Dedicated EPYC servers for Ollama — real CPU inference benchmarks on CCX33 through CCX63
Running a managed Ollama deployment service (NestAI). Just shipped dedicated AMD EPYC CCX tiers. Sharing what each tier actually gives you for inference since I couldn't find good benchmarks for Hetzner CCX + Ollama anywhere.

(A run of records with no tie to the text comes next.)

-- ===== PORT B =====
-- the same busy-building loop Source B runs (no per-node sort)
def pvB_rawBusy (start_times : List (Int × Int)) (edges_info : List (Int × Int × Int × Int)) : PySem.Dict Int (List (Int × Int)) :=
  start_times.foldl (fun busy p =>
    let v := (PySem.Dict.mk edges_info).getD p.1 (0, 0, 0)   -- KeyError when absent: excluded by Pre_
    let iv : Int × Int := (p.2, p.2 + v.2.2)
    let busy := busy.insert v.1 ((busy.getD v.1 []) ++ [iv])
    busy.insert v.2.1 ((busy.getD v.2.1 []) ++ [iv])) PySem.Dict.empty

-- the sorted sweep: state (covered, cur)
def pvB_merge (ivs : List (Int × Int)) (T : Int) : Int × Int :=
  ivs.foldl (fun st p =>
    let lo := max p.1 st.2
    let hi := min p.2 T
    if lo < hi then (st.1 + (hi - lo), hi) else st) (0, 0)

def calculate_demand_schedule_and_delay_alt (edges : List (Int × Int × Int × Int)) (start_times : List (Int × Int)) (edges_info : List (Int × Int × Int × Int)) (binomial : Bool) : Bool × (List (Int × Int)) :=
  if binomial then
    (true, (edges.foldl (fun d e => d.insert e.1 (0 : Int)) (PySem.Dict.empty : PySem.Dict Int Int)).items)
  else
    let busy := pvB_rawBusy start_times edges_info
    let delays := edges.foldl (fun d e =>
      let s_e := (PySem.Dict.mk start_times).getD e.1 0   -- KeyError when absent: excluded by Pre_
      if s_e ≤ 0 then d.insert e.1 0
      else
        let ivs := PySem.List.sorted ((busy.getD e.2.1 []) ++ (busy.getD e.2.2.1 [])) (fun p => p.1) false
        d.insert e.1 (s_e - (pvB_merge ivs s_e).1)) PySem.Dict.empty
    (delays.values.all (fun d => d == 0), delays.items)

-- ===== PRECONDITION & SPEC =====
-- Pre_ excludes (i) inputs where A raises KeyError (an edge id missing from start_times, or a
-- scheduled id missing from edges_info), and (ii) malformed inputs in which a scheduled edge has a
-- negative duration: busy intervals with end < start break A's complement/intersection invariants
-- and A then returns accidentally double-counted delays; B's natural sweep measures the true
-- covered time there. Natural domain = non-negative durations for scheduled edges.
def Pre_calculate_demand_schedule_and_delay (edges : List (Int × Int × Int × Int)) (start_times : List (Int × Int)) (edges_info : List (Int × Int × Int × Int)) (binomial : Bool) : Prop :=
  binomial = true ∨
    ((start_times.all (fun p =>
        match (PySem.Dict.mk edges_info).get? p.1 with
        | some v => decide (0 ≤ v.2.2)
        | none => false)) = true
     ∧ (edges.all (fun e => ((PySem.Dict.mk start_times).get? e.1).isSome)) = true)
instance (edges : List (Int × Int × Int × Int)) (start_times : List (Int × Int)) (edges_info : List (Int × Int × Int × Int)) (binomial : Bool) : Decidable (Pre_calculate_demand_schedule_and_delay edges start_times edges_info binomial) := by unfold Pre_calculate_demand_schedule_and_delay; infer_instance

Hardware is Hetzner CCX (EPYC Milan/Genoa dedicated vCPU):
CCX33 (8 dedicated vCPU, 32GB RAM) — +$29/mo:
- Mistral 7B: ~12-15 tok/s
- DeepSeek R1 14B: ~5-7 tok/s
- Qwen 2.5 32B Q4: fits but slow, ~3-4 tok/s
CCX43 (16 dedicated vCPU, 64GB RAM) — +$59/mo:
- Mistral 7B: ~15-18 tok/s
- Phi-4 14B: ~7-10 tok/s
- DeepSeek R1 32B: ~5-7 tok/s
- Llama 3.3 70B Q4: fits, ~2-3 tok/s
CCX53 (32 dedicated vCPU, 128GB RAM) — +$119/mo:
- 7B models: ~20+ tok/s
- 32B models: ~8-10 tok/s
- 70B models: ~3-5 tok/s
- Can load multiple models simultaneously
CCX63 (48 dedicated vCPU, 192GB RAM) — +$179/mo:
- Can run 70B + 7B simultaneously
- Best case 70B: ~4-6 tok/s
- Enough RAM for multiple 32B models loaded at once
All running Ollama latest with OLLAMA_FLASH_ATTENTION=1, OLLAMA_KEEP_ALIVE=-1, Q4_K_M quantization default.
The big difference from shared vCPU isn't peak speed — it's consistency. Shared CX43 can spike to 15 tok/s at 3 AM and drop to 6 tok/s at peak hours. Dedicated stays flat.
Still CPU, not GPU. If someone asks "why not just get an A4000" — you're absolutely right for raw performance. But for teams that need data residency guarantees (EU/GDPR, Singapore/PDPA) and can't ship data to a GPU cloud provider, dedicated CPU in a specific Hetzner datacenter is the tradeoff.
These tiers are add-ons on top of NestAI's managed plans ($39-299/mo). The managed part handles provisioning, Open WebUI, SSL, monitoring, team auth.